For his part, Snyder said the availability of data from multiple platforms is usually not crucial when considering overall variant loads across many, many genomes.
Still, Snyder noted that he and his team are most apt to turn to multiple sequencing platforms when dealing with genomes that are expected to contain clinically significant variants.
"We always do use more than one platform whenever we have a genome of high clinical value," Snyder said. "We either use two whole-genome platforms or a whole-genome and an exome platform, because we also found that exome sequencing can catch a lot of things that whole-genome sequencing misses."
"Two different platforms and orthologous methods are quite valuable," he added. "And we pretty much do that routinely now for genomes that have high medical significance."
In terms of the read profiles associated with sequencing machines in general, Schuster and Ratan emphasized that the sorts of comparisons presented in the current paper continue to be a moving target, meaning that additional comparisons will be needed as new instruments hit the market.

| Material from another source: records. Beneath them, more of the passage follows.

-- rolling step: masking and appending the next digit yields the next window's value
lemma pvRoll (cs : List Char) (kn j : Nat) (hb : pvBin cs) (hk : 1 ≤ kn)
    (hj : j + kn < cs.length) :
    2 * (pvVal (pvWin cs kn j) &&& (2 ^ (kn - 1) - 1)) + pvDigit (cs.getD (j + kn) 'x')
      = pvVal (pvWin cs kn (j + 1)) := by
  obtain ⟨m, rfl⟩ : ∃ m, kn = m + 1 := ⟨kn - 1, by omega⟩
  simp only [Nat.add_sub_cancel]
  set mid := (cs.drop (j + 1)).take m with hmid
  have hjl : j < cs.length := by omega
  have hidx : j + 1 + m < cs.length := by omega
  have hmidlen : mid.length = m := by
    simp [hmid]
    omega
  have hmidbin : pvBin mid := pvWin_bin cs m (j + 1) hb
  have hwj : pvWin cs (m + 1) j = cs[j] :: mid := by
    rw [pvWin, List.drop_eq_getElem_cons hjl, List.take_succ_cons]
  have hwj1 : pvWin cs (m + 1) (j + 1) = mid ++ [cs[j + 1 + m]'hidx] := by
    rw [pvWin, List.take_add_one, List.getElem?_drop, List.getElem?_eq_getElem hidx]
    simp [hmid]
  have hgd : cs.getD (j + (m + 1)) 'x' = cs[j + 1 + m]'hidx := by
    have he : j + (m + 1) = j + 1 + m := by omega
    rw [he]
    simp [List.getD, List.getElem?_eq_getElem hidx]
  have hmask : pvVal (pvWin cs (m + 1) j) &&& (2 ^ m - 1) = pvVal mid := by
    have hvlt : pvVal mid < 2 ^ m := hmidlen ▸ pvVal_lt hmidbin
    rw [Nat.and_two_pow_sub_one_eq_mod, hwj, pvVal_cons, hmidlen,
      mul_comm (pvDigit (cs[j]'hjl)) ((2:Nat) ^ m), Nat.mul_add_mod, Nat.mod_eq_of_lt hvlt]
  rw [hmask, hgd, hwj1, pvVal_append_singleton]

-- marking: membership view of the seen array
def pvMark (base : List Bool) (vs : List Nat) : List Bool :=
  vs.foldl (fun sn v => sn.set v true) base

lemma pvMark_length (base : List Bool) (vs : List Nat) :
    (pvMark base vs).length = base.length := by
  induction vs generalizing base with
  | nil => rfl
  | cons v t ih => simpa [pvMark] using ih (base.set v true)

lemma pvMark_cons (base : List Bool) (v : Nat) (t : List Nat) :
    pvMark base (v :: t) = pvMark (base.set v true) t := rfl

lemma pvMark_append_singleton (base : List Bool) (l : List Nat) (v : Nat) :
    pvMark base (l ++ [v]) = (pvMark base l).set v true := by
  simp [pvMark, List.foldl_append]

lemma pvMark_get (base : List Bool) (vs : List Nat) (j : Nat) (hj : j < base.length) :
    (pvMark base vs)[j]? = some (base[j] || decide (j ∈ vs)) := by
  induction vs generalizing base with
  | nil => simp [pvMark, List.getElem?_eq_getElem hj]
  | cons v t ih =>
    rw [pvMark_cons, ih (base.set v true) (by simpa)]
    by_cases hv : v = j
    · subst hv
      simp
    · have hvj : ¬ j = v := fun h => hv h.symm
      simp [hv, hvj]

-- the seen-scan of A is the full-coverage test
lemma pvSeen (n : Nat) (vs : List Nat) :
    (pvMark (List.replicate n false) vs).all (fun v => v)
      = decide (∀ j < n, j ∈ vs) := by
  have hlen : (pvMark (List.replicate n false) vs).length = n := by
    rw [pvMark_length, List.length_replicate]
  have key : ∀ j, (hj : j < n) →
      (pvMark (List.replicate n false) vs)[j]'(by omega) = decide (j ∈ vs) := by
    intro j hj
    have h3 := pvMark_get (List.replicate n false) vs j (by simpa)
    rw [List.getElem?_eq_getElem (by omega)] at h3
    have h4 := Option.some.inj h3
    simpa using h4
  rw [Bool.eq_iff_iff, List.all_eq_true, List.forall_mem_iff_getElem]
  simp only [decide_eq_true_eq]
  constructor
  · intro h j hj
    have h5 := h j (by omega)
    rw [key j hj] at h5
    simpa using h5
  · intro h i hi
    have hi' : i < n := by omega
    rw [key i hi']
    simp [h i hi']

-- A's second loop keeps the invariant (current window value, marks of all windows so far)
lemma pvLoop (cs : List Char) (kn : Nat) (hb : pvBin cs) (hk : 1 ≤ kn)
    (hkl : kn ≤ cs.length) (m : Nat) (hm : m ≤ cs.length - kn) :
    (List.range m).foldl
      (fun (st : Nat × List Bool) j =>
        (2 * (st.1 &&& ((2 ^ kn - 1) - 2 ^ (kn - 1))) + pvDigit (cs.getD (j + 1 + kn - 1) 'x'),
         st.2.set (2 * (st.1 &&& ((2 ^ kn - 1) - 2 ^ (kn - 1))) + pvDigit (cs.getD (j + 1 + kn - 1) 'x')) true))
      (pvVal (pvWin cs kn 0), pvMark (List.replicate (2 ^ kn) false) [pvVal (pvWin cs kn 0)])
    = (pvVal (pvWin cs kn m),
       pvMark (List.replicate (2 ^ kn) false)
         ((List.range (m + 1)).map (fun i => pvVal (pvWin cs kn i)))) := by
  induction m with
  | zero => simp
  | succ m ih =>
    rw [List.range_succ, List.foldl_append, ih (by omega)]
    simp only [List.foldl_cons, List.foldl_nil]
    rw [pvMask kn hk]
    have hidx : m + 1 + kn - 1 = m + kn := by omega
    have hstep := pvRoll cs kn m hb hk (by omega)
    rw [hidx, hstep]
    simp only [Prod.mk.injEq, true_and]
    rw [List.range_succ (n := m + 1), List.map_append]
    simp only [List.map_cons, List.map_nil]
    rw [pvMark_append_singleton]

-- counting: marking covers all of [0, n) iff the set of marked values has exactly n elements
lemma pvCount (n : Nat) (V : List Nat) (hsub : ∀ v ∈ V, v < n) :
    (∀ j < n, j ∈ V) ↔ V.toFinset.card = n := by
  have hsub' : V.toFinset ⊆ Finset.range n := by
    intro x hx
    rw [List.mem_toFinset] at hx
    rw [Finset.mem_range]
    exact hsub x hx
  constructor
  · intro h
    have heq : V.toFinset = Finset.range n := by
      apply Finset.Subset.antisymm hsub'
      intro j hj
      rw [List.mem_toFinset]
      exact h j (Finset.mem_range.mp hj)
    rw [heq, Finset.card_range]
  · intro h j hj
    have heq : V.toFinset = Finset.range n :=
      Finset.eq_of_subset_of_card_le hsub' (by rw [h, Finset.card_range])
    rw [← List.mem_toFinset, heq]
    exact Finset.mem_range.mpr hj

-- B's inner loop computes the same code value as pvVal, over Int
lemma pvValI_aux : ∀ (w : List Char), pvBin w → ∀ (a : Nat),
    w.foldl (fun code c => 2 * code + pvDigitI c) ((a : Nat) : Int)
      = ((w.foldl (fun x c => 2 * x + pvDigit c) a : Nat) : Int) := by
  intro w
  induction w with
  | nil => intro _ a; simp
  | cons c t ih =>
    intro hb a
    have hc : c = '0' ∨ c = '1' := hb c (by simp)
    have hdc : pvDigitI c = (pvDigit c : Int) := by
      rcases hc with h | h <;> subst h <;> decide
    simp only [List.foldl_cons, hdc]
    have h2 : (2 : Int) * ((a : Nat) : Int) + (pvDigit c : Int) = ((2 * a + pvDigit c : Nat) : Int) := by
      push_cast
      ring
    rw [h2, ih (fun x hx => hb x (by simp [hx]))]

lemma pvValI_eq {w : List Char} (hb : pvBin w) :
    w.foldl (fun code c => 2 * code + pvDigitI c) 0 = (pvVal w : Int) := by
  have h := pvValI_aux w hb 0
  simpa [pvVal] using h

-- B's fold builds the set of the window code values
lemma pvCodes (cs : List Char) (kn : Nat) (hb : pvBin cs) :
    (List.range (cs.length - kn + 1)).foldl
      (fun codes (i : Nat) =>
        PySem.Set.add codes
          ((PySem.List.slice cs (some (i : Int)) (some ((i : Int) + (kn : Int)))).foldl
            (fun code c => 2 * code + pvDigitI c) 0))
      PySem.Set.empty
    = PySem.Set.ofList (((List.range (cs.length - kn + 1)).map (fun i => pvWin cs kn i)).map
        (fun w => (pvVal w : Int))) := by
  rw [← PySem.Set.update_map_eq_foldl_add (List.range (cs.length - kn + 1))
        (fun i : Nat => (PySem.List.slice cs (some (i : Int)) (some ((i : Int) + (kn : Int)))).foldl
            (fun code c => 2 * code + pvDigitI c) 0)
        PySem.Set.empty]
  rw [show (PySem.Set.empty : PySem.Set Int) = [] from rfl, PySem.Set.update_nil_left]
  congr 1
  rw [List.map_map]
  apply List.map_congr_left
  intro i _
  rw [PySem.List.slice_natCast_add cs i kn]
  exact pvValI_eq (pvWin_bin cs kn i hb)

lemma pvOfList_card_int (l : List Int) :
    (PySem.Set.ofList l).length = l.toFinset.card := by
  rw [← List.toFinset_card_of_nodup (PySem.Set.nodup_ofList l)]
  congr 1
  ext x
  simp [PySem.Set.mem_ofList]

For instance, the Penn State researchers are using Illumina's MiSeq for some library validation and mitochondrial genome sequencing experiments, Ratan noted. So far, they haven't done a formal comparison of the GC biases and other features of that platform, he added.
Over at Stanford, meanwhile, Snyder said his group is waiting on newer platforms such as Ion Torrent's Ion Proton platform. They have also been trying out the Pacific Biosciences RS for some time.
"Every time a new chemistry comes out — or a new anything — we test it out," Snyder said. "We're always evaluating these."